Na początek pragnę przytoczyć pewną myśl Phil'a Bosmans'a, opowiadającą właśnie o miłości:
„(...)Miłość, znaczy kochać. Kocha się ludzi, trzeba umieć kochać ludzi nie w oderwaniu od rzeczywistości, ale tych konkretnych, tych obok ciebie. Miłość zakłada wprowadzenie w życie tego, co dzisiaj staje się niemodne: skromność, umiejętność rezygnowania z pewnych rzeczy, przyjaźń, dobroć i wierność (...)”.
Myślę, że są to kluczowe słowa…
Wracam do gry, wracam do pisania, chodź minęło trochę czasu od mojego ostatniego wpisu, to z utęsknieniem szukałem chwili, by wyżyć się emocjonalnie uderzając w klawiaturę (żaden klawisz nie ucierpiał). Wpadłem jednak w sidła amora, co zdecydowanie powoduje, iż więcej czasu poświęcam tej drugiej osobie...
Tak oto zniknął mój status singla i zapaliła się lampka "zajęty".
Wraz z Panem Przystojnym spędzamy ze sobą znacznie większą ilość wolnego czasu, wchodząc w trybiki szarego życia.

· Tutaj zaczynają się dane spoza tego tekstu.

-- pv_equiv track=rewrite | github.com/slalit360/scalar_practice | DSA/Subsequence_subset/lexographic_min.py | lex_min_naive
-- ===== SOURCE A (Python) =====
-- def lex_min_naive(A):
--     # TC : O(n * 2^n)
--     def is_set(s, k):
--         return s & (1 << k)
--
--     n = len(A)
--     ans = "z" * n
--     for i in range(2 ** n):
--         m = ""
--         for j in range(n):
--             if is_set(i, j):
--                 m += A[j]
--         if len(m) >= 2:
--             ans = min(ans, m)
--     return ans
-- ===== SOURCE B (Python) =====
-- def lex_min_naive(A):
--     # Only minimal subsequences can win: a single element, or a pair (a subsequence's
--     # concatenation is always >= the concatenation of one of its prefixes of length <= 2).
--     best = "z" * len(A)
--     rest = list(A)
--     while rest:
--         s = rest.pop(0)
--         if len(s) >= 2 and s < best:
--             best = s
--         for t in rest:
--             u = s + t
--             if len(u) >= 2 and u < best:
--                 best = u
--     return best
-- ===== Notes on version B (the rewrite author's own statement) =====
-- stated objective: faster
-- what changed: B drops A's enumeration of all 2^n index subsets: since every subsequence concatenation is >= one of its length-<=2 prefixes, B scans only single elements and ordered pairs, keeping the smallest admissible candidate.
import Mathlib
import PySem

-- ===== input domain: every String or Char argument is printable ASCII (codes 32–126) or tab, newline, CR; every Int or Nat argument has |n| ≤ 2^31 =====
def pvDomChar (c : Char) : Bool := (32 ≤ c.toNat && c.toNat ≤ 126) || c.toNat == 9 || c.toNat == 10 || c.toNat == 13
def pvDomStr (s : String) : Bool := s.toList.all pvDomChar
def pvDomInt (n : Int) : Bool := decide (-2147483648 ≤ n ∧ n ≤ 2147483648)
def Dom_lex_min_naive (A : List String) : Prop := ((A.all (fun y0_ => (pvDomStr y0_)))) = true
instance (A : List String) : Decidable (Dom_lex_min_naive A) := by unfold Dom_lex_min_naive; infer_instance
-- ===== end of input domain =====

-- B replaces A's O(n·2^n) subset enumeration by scanning only single elements and ordered
-- pairs (every subsequence concatenation is ≥ one of those prefixes), an O(n²) scan.

-- ===== PORT A =====
def lex_min_naive (A : List String) : String :=
  let n := A.length
  (List.range (2 ^ n)).foldl (fun ans i =>
    let m := (List.range n).foldl (fun m j =>
      if i &&& (1 <<< j) ≠ 0 then m ++ ((PySem.List.pyGet? A (j : Int)).getD "") else m) ""
    if 2 ≤ PySem.Str.len m then (if m < ans then m else ans) else ans)
    (String.ofList (List.replicate n 'z'))

-- ===== PORT B =====
-- port of Source B's while/pop(0) loop: structural recursion on the remaining list
def altGo (best : String) : List String → String
  | [] => best
  | s :: rest =>
    let b1 := if 2 ≤ PySem.Str.len s ∧ s < best then s else best
    let b2 := rest.foldl (fun b t =>
      let u := s ++ t
      if 2 ≤ PySem.Str.len u ∧ u < b then u else b) b1
    altGo b2 rest

def lex_min_naive_alt (A : List String) : String :=
  altGo (String.ofList (List.replicate A.length 'z')) A

-- ===== PRECONDITION & SPEC =====
def Spec_lex_min_naive (A : List String) (out : String) : Prop := out = lex_min_naive_alt A
instance (A : List String) (out : String) : Decidable (Spec_lex_min_naive A out) := by unfold Spec_lex_min_naive; infer_instance

-- ===== CLAIM (what is proved, stated in full; the proofs are below) =====
def Claim_equal_lex_min_naive : Prop := ∀ (A : List String), Dom_lex_min_naive A → Spec_lex_min_naive A (lex_min_naive A)

-- ===== LEMMAS AND PROOFS =====

-- the common "keep the smaller admissible candidate" step
def pvStep (acc m : String) : String := if 2 ≤ PySem.Str.len m ∧ m < acc then m else acc

-- the concatenation A's inner loop builds for mask i
def pvMask (A : List String) (i : Nat) : String :=
  (List.range A.length).foldl (fun m j =>
    if i &&& (1 <<< j) ≠ 0 then m ++ ((PySem.List.pyGet? A (j : Int)).getD "") else m) ""

-- B's candidate list: singletons and ordered pairs
def pvCands : List String → List String
  | [] => []
  | s :: rest => s :: (rest.map (fun t => s ++ t) ++ pvCands rest)

-- ---- lexicographic order facts ----

theorem pvList_not_append_lt (l m : List Char) : ¬ (l ++ m < l) := by
  induction l with
  | nil =>
    intro h
    rw [List.nil_append] at h
    exact List.not_lex_nil ((List.lt_iff_lex_lt _ _).mp h)
  | cons c l ih =>
    intro h
    rw [List.cons_append, List.cons_lt_cons_iff] at h
    rcases h with h | ⟨_, h⟩
    · exact lt_irrefl _ h
    · exact ih h

theorem pvList_append_lt_iff (l m k : List Char) : l ++ m < l ++ k ↔ m < k := by
  induction l with
  | nil => simp
  | cons c l ih => simp [ih]

theorem pvStr_le_append (s t : String) : s ≤ s ++ t := by
  rw [← not_lt]
  intro h
  rw [String.lt_iff_toList_lt, String.toList_append] at h
  exact pvList_not_append_lt _ _ h

theorem pvStr_append_le_append (s t u : String) (h : t ≤ u) : s ++ t ≤ s ++ u := by
  rw [← not_lt]
  intro hc
  rw [String.lt_iff_toList_lt, String.toList_append, String.toList_append,
    pvList_append_lt_iff, ← String.lt_iff_toList_lt] at hc
  exact absurd h (not_le.mpr hc)

-- ---- generic facts about folding pvStep ----

theorem pvStep_le (acc m : String) : pvStep acc m ≤ acc := by
  unfold pvStep; split_ifs with h
  · exact le_of_lt h.2
  · exact le_rfl

theorem pvStep_le_self (acc m : String) (h : 2 ≤ PySem.Str.len m) : pvStep acc m ≤ m := by
  unfold pvStep; split_ifs with hc
  · exact le_rfl
  · exact le_of_not_gt fun hlt => hc ⟨h, hlt⟩

theorem pvFoldl_step_le (l : List String) (init : String) :
    l.foldl pvStep init ≤ init := by
  induction l generalizing init with
  | nil => exact le_rfl
  | cons x l ih => exact le_trans (ih (pvStep init x)) (pvStep_le init x)

theorem pvFoldl_step_le_mem (l : List String) (init m : String) (hm : m ∈ l)
    (hlen : 2 ≤ PySem.Str.len m) : l.foldl pvStep init ≤ m := by
  induction l generalizing init with
  | nil => cases hm
  | cons x l ih =>
    rcases List.mem_cons.mp hm with rfl | hm'
    · exact le_trans (pvFoldl_step_le l (pvStep init m)) (pvStep_le_self init m hlen)
    · exact ih (pvStep init x) hm'

theorem pvFoldl_step_cases (l : List String) (init : String) :
    l.foldl pvStep init = init ∨
      (l.foldl pvStep init ∈ l ∧ 2 ≤ PySem.Str.len (l.foldl pvStep init)) := by
  induction l generalizing init with
  | nil => exact Or.inl rfl
  | cons x l ih =>
    rcases ih (pvStep init x) with h | ⟨hmem, hlen⟩
    · rw [List.foldl_cons, h]
      unfold pvStep
      split_ifs with hc
      · exact Or.inr ⟨List.mem_cons_self, hc.1⟩
      · exact Or.inl rfl
    · exact Or.inr ⟨List.mem_cons_of_mem _ hmem, hlen⟩

-- ---- normal forms of the two ports ----

theorem pvTwo_le_len_iff (s : String) : 2 ≤ PySem.Str.len s ↔ 2 ≤ s.length := by
  rw [PySem.Str.len_eq, String.length_toList]
  exact_mod_cast Iff.rfl

theorem pvA_eq (A : List String) :
    lex_min_naive A = ((List.range (2 ^ A.length)).map (pvMask A)).foldl pvStep
      (String.ofList (List.replicate A.length 'z')) := by
  unfold lex_min_naive
  rw [List.foldl_map]
  refine PySem.List.foldl_congr_mem _ _ _ _ (fun ans i _ => ?_)
  show (if 2 ≤ PySem.Str.len (pvMask A i) then (if pvMask A i < ans then pvMask A i else ans) else ans)
      = pvStep ans (pvMask A i)
  unfold pvStep
  split_ifs <;> tauto

theorem pvAlt_eq_aux (l : List String) (best : String) :
    altGo best l = (pvCands l).foldl pvStep best := by
  induction l generalizing best with
  | nil => rfl
  | cons s rest ih =>
    calc altGo best (s :: rest)
        = altGo (rest.foldl (fun b t => pvStep b (s ++ t)) (pvStep best s)) rest := rfl
      _ = altGo ((rest.map (fun t => s ++ t)).foldl pvStep (pvStep best s)) rest := by
            rw [List.foldl_map]
      _ = (pvCands rest).foldl pvStep ((rest.map (fun t => s ++ t)).foldl pvStep (pvStep best s)) := ih _
      _ = (pvCands (s :: rest)).foldl pvStep best := by
            simp [pvCands, List.foldl_append]

theorem pvAlt_eq (A : List String) :
    lex_min_naive_alt A = (pvCands A).foldl pvStep (String.ofList (List.replicate A.length 'z')) := by
  unfold lex_min_naive_alt
  exact pvAlt_eq_aux A _

-- ---- structure of the mask concatenation ----

theorem pvBit_iff (i j : Nat) : (i &&& (1 <<< j) ≠ 0) ↔ i.testBit j := by
  rw [Nat.one_shiftLeft, Nat.and_two_pow]
  cases h : i.testBit j <;> simp

theorem pvFoldl_append_out (l : List Nat) (c : Nat → Prop) [DecidablePred c]
    (f : Nat → String) (m0 : String) :
    l.foldl (fun m j => if c j then m ++ f j else m) m0
      = m0 ++ l.foldl (fun m j => if c j then m ++ f j else m) "" := by
  induction l generalizing m0 with
  | nil => rw [List.foldl_nil, List.foldl_nil, String.append_empty]
  | cons a l ih =>
    rw [List.foldl_cons, List.foldl_cons,
      ih (if c a then m0 ++ f a else m0), ih (if c a then "" ++ f a else "")]
    split_ifs
    · rw [String.empty_append, String.append_assoc]
    · rw [String.empty_append]

theorem pvMask_cons (a : String) (A : List String) (i : Nat) :
    pvMask (a :: A) i = (if i % 2 = 1 then a else "") ++ pvMask A (i / 2) := by
  unfold pvMask
  rw [List.length_cons, List.range_succ_eq_map, List.foldl_cons, List.foldl_map]
  have h1 : (fun (m : String) (j : Nat) =>
      if i &&& (1 <<< Nat.succ j) ≠ 0 then m ++ ((PySem.List.pyGet? (a :: A) ((Nat.succ j : Nat) : Int)).getD "") else m)
      = (fun (m : String) (j : Nat) =>
      if (i / 2) &&& (1 <<< j) ≠ 0 then m ++ ((PySem.List.pyGet? A ((j : Nat) : Int)).getD "") else m) := by
    funext m j
    have hb : (i &&& (1 <<< Nat.succ j) ≠ 0) = ((i / 2) &&& (1 <<< j) ≠ 0) := by
      rw [eq_iff_iff, pvBit_iff, pvBit_iff, Nat.succ_eq_add_one, Nat.testBit_add_one]
    have hg : (PySem.List.pyGet? (a :: A) ((Nat.succ j : Nat) : Int)).getD ""
        = (PySem.List.pyGet? A ((j : Nat) : Int)).getD "" := by
      rw [PySem.List.pyGet?_natCast, PySem.List.pyGet?_natCast, Nat.succ_eq_add_one,
        List.getElem?_cons_succ]
    simp only [hb, hg]
  rw [h1]
  have h0 : (if i &&& (1 <<< 0) ≠ 0 then ("" : String) ++ ((PySem.List.pyGet? (a :: A) ((0 : Nat) : Int)).getD "") else "")
      = (if i % 2 = 1 then a else "") := by
    have : (i &&& (1 <<< 0) ≠ 0) = (i % 2 = 1) := by
      rw [eq_iff_iff, pvBit_iff, Nat.testBit_zero]
      simp
    simp only [this, PySem.List.pyGet?_natCast]
    split_ifs <;> simp
  rw [h0]
  by_cases hb : i % 2 = 1 <;> simp only [hb, if_true, if_false] <;>
    exact pvFoldl_append_out _ _ _ _

theorem pvMask_zero (A : List String) : pvMask A 0 = "" := by
  induction A with
  | nil => rfl
  | cons a A ih => rw [pvMask_cons]; simp [ih]

theorem pvMask_single (A : List String) : ∀ b ∈ A, ∃ i, i < 2 ^ A.length ∧ pvMask A i = b := by
  induction A with
  | nil => intro b hb; cases hb
  | cons a A ih =>
    intro b hb
    rcases List.mem_cons.mp hb with rfl | hb'
    · refine ⟨1, ?_, ?_⟩
      · have := Nat.two_pow_pos A.length
        rw [List.length_cons, pow_succ]; omega
      · rw [pvMask_cons]; norm_num [pvMask_zero]
    · obtain ⟨i, hi, hM⟩ := ih b hb'
      refine ⟨2 * i, ?_, ?_⟩
      · rw [List.length_cons, pow_succ]; omega
      · rw [pvMask_cons]
        have h2 : 2 * i % 2 = 0 := by omega
        have h3 : 2 * i / 2 = i := by omega
        rw [h2, h3]; simp [hM]

theorem pvCands_complete (A : List String) :
    ∀ c ∈ pvCands A, ∃ i, i < 2 ^ A.length ∧ pvMask A i = c := by
  induction A with
  | nil => intro c hc; cases hc
  | cons s rest ih =>
    intro c hc
    rw [pvCands, List.mem_cons, List.mem_append] at hc
    rcases hc with rfl | hc | hc
    · refine ⟨1, ?_, ?_⟩
      · have := Nat.two_pow_pos rest.length
        rw [List.length_cons, pow_succ]; omega
      · rw [pvMask_cons]; norm_num [pvMask_zero]
    · obtain ⟨b, hb, rfl⟩ := List.mem_map.mp hc
      obtain ⟨i, hi, hM⟩ := pvMask_single rest b hb
      refine ⟨2 * i + 1, ?_, ?_⟩
      · rw [List.length_cons, pow_succ]; omega
      · rw [pvMask_cons]
        have h2 : (2 * i + 1) % 2 = 1 := by omega
        have h3 : (2 * i + 1) / 2 = i := by omega
        rw [h2, h3]; simp [hM]
    · obtain ⟨i, hi, hM⟩ := ih c hc
      refine ⟨2 * i, ?_, ?_⟩
      · rw [List.length_cons, pow_succ]; omega
      · rw [pvMask_cons]
        have h2 : 2 * i % 2 = 0 := by omega
        have h3 : 2 * i / 2 = i := by omega
        rw [h2, h3]; simp [hM]

-- the first nonempty chosen element is a prefix (hence ≤) of the mask concatenation
theorem pvMask_first (A : List String) : ∀ i, pvMask A i ≠ "" →
    ∃ b ∈ A, b ≠ "" ∧ b ≤ pvMask A i := by
  induction A with
  | nil => intro i hi; exact absurd rfl hi
  | cons a A ih =>
    intro i hi
    rw [pvMask_cons] at hi ⊢
    by_cases hb : i % 2 = 1
    · by_cases ha : a = ""
      · rw [hb] at hi ⊢
        simp only [if_true, ha, String.empty_append] at hi ⊢
        obtain ⟨b, hbA, hb0, hble⟩ := ih (i / 2) hi
        exact ⟨b, List.mem_cons_of_mem _ hbA, hb0, hble⟩
      · refine ⟨a, List.mem_cons_self, ha, ?_⟩
        rw [hb]; simp only [if_true]
        exact pvStr_le_append _ _
    · rw [if_neg hb, String.empty_append] at hi ⊢
      obtain ⟨b, hbA, hb0, hble⟩ := ih (i / 2) hi
      exact ⟨b, List.mem_cons_of_mem _ hbA, hb0, hble⟩

theorem pvLen_pos_of_ne (s : String) (h : s ≠ "") : 1 ≤ s.length := by
  by_contra hc
  exact h (String.length_eq_zero_iff.mp (by omega))

theorem pvCands_cover (A : List String) : ∀ i, 2 ≤ (pvMask A i).length →
    ∃ c ∈ pvCands A, 2 ≤ PySem.Str.len c ∧ c ≤ pvMask A i := by
  induction A with
  | nil =>
    intro i hlen
    have : pvMask [] i = "" := rfl
    rw [this] at hlen
    simp at hlen
  | cons a A ih =>
    intro i hlen
    rw [pvMask_cons] at hlen ⊢
    by_cases hb : i % 2 = 1
    · rw [hb] at hlen ⊢
      simp only [if_true] at hlen ⊢
      by_cases ha : a = ""
      · rw [ha, String.empty_append] at hlen ⊢
        obtain ⟨c, hc, hclen, hcle⟩ := ih (i / 2) hlen
        exact ⟨c, by rw [pvCands]; exact List.mem_cons_of_mem _ (List.mem_append_right _ hc),
          hclen, hcle⟩
      · by_cases ha2 : 2 ≤ a.length
        · exact ⟨a, by rw [pvCands]; exact List.mem_cons_self,
            (pvTwo_le_len_iff a).mpr ha2, pvStr_le_append _ _⟩
        · have ha1 : a.length = 1 := by
            have := pvLen_pos_of_ne a ha; omega
          have ht : pvMask A (i / 2) ≠ "" := by
            intro he
            rw [he, String.append_empty] at hlen
            omega
          obtain ⟨b, hbA, hb0, hble⟩ := pvMask_first A (i / 2) ht
          refine ⟨a ++ b, ?_, ?_, ?_⟩
          · rw [pvCands]
            exact List.mem_cons_of_mem _ (List.mem_append_left _
              (List.mem_map.mpr ⟨b, hbA, rfl⟩))
          · rw [pvTwo_le_len_iff, String.length_append]
            have := pvLen_pos_of_ne b hb0
            omega
          · exact pvStr_append_le_append a b _ hble
    · rw [if_neg hb, String.empty_append] at hlen ⊢
      obtain ⟨c, hc, hclen, hcle⟩ := ih (i / 2) hlen
      exact ⟨c, by rw [pvCands]; exact List.mem_cons_of_mem _ (List.mem_append_right _ hc),
        hclen, hcle⟩

-- ===== VERDICT (by name: the statement is the Claim_ definition above) =====
theorem lex_min_naive_spec : Claim_equal_lex_min_naive := by
  intro A _
  unfold Spec_lex_min_naive
  rw [pvA_eq, pvAlt_eq]
  apply le_antisymm
  · rcases pvFoldl_step_cases (pvCands A) (String.ofList (List.replicate A.length 'z')) with h | ⟨hmem, hlen⟩
    · rw [h]; exact pvFoldl_step_le _ _
    · obtain ⟨i, hi, hMi⟩ := pvCands_complete A _ hmem
      exact pvFoldl_step_le_mem _ _ _
        (List.mem_map.mpr ⟨i, List.mem_range.mpr hi, hMi⟩) hlen
  · rcases pvFoldl_step_cases ((List.range (2 ^ A.length)).map (pvMask A))
      (String.ofList (List.replicate A.length 'z')) with h | ⟨hmem, hlen⟩
    · rw [h]; exact pvFoldl_step_le _ _
    · obtain ⟨i, _, hMi⟩ := List.mem_map.mp hmem
      obtain ⟨c, hcmem, hclen, hcle⟩ := pvCands_cover A i
        (by rw [hMi, ← pvTwo_le_len_iff]; exact hlen)
      exact le_trans (pvFoldl_step_le_mem _ _ _ hcmem hclen) (hMi ▸ hcle)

Kiedyś słyszałem, że każdy nowy związek, to dodatkowe pięć kilo, cieszę się że mnie ten zaszczyt ominął...
Szarość dnia - niby naturalna sprawa, jednak kiedy jest się singlem tak długi czas, nabierasz swoich przyzwyczajeń, czy nawyków.
Jasno muszę zaznaczyć, że nie mówimy tutaj o złym traktowaniu drugiej osoby, agresji czy destrukcyjnym zachowaniom, bo takich zachowań się nie toleruję, a wręcz należy je potępiać.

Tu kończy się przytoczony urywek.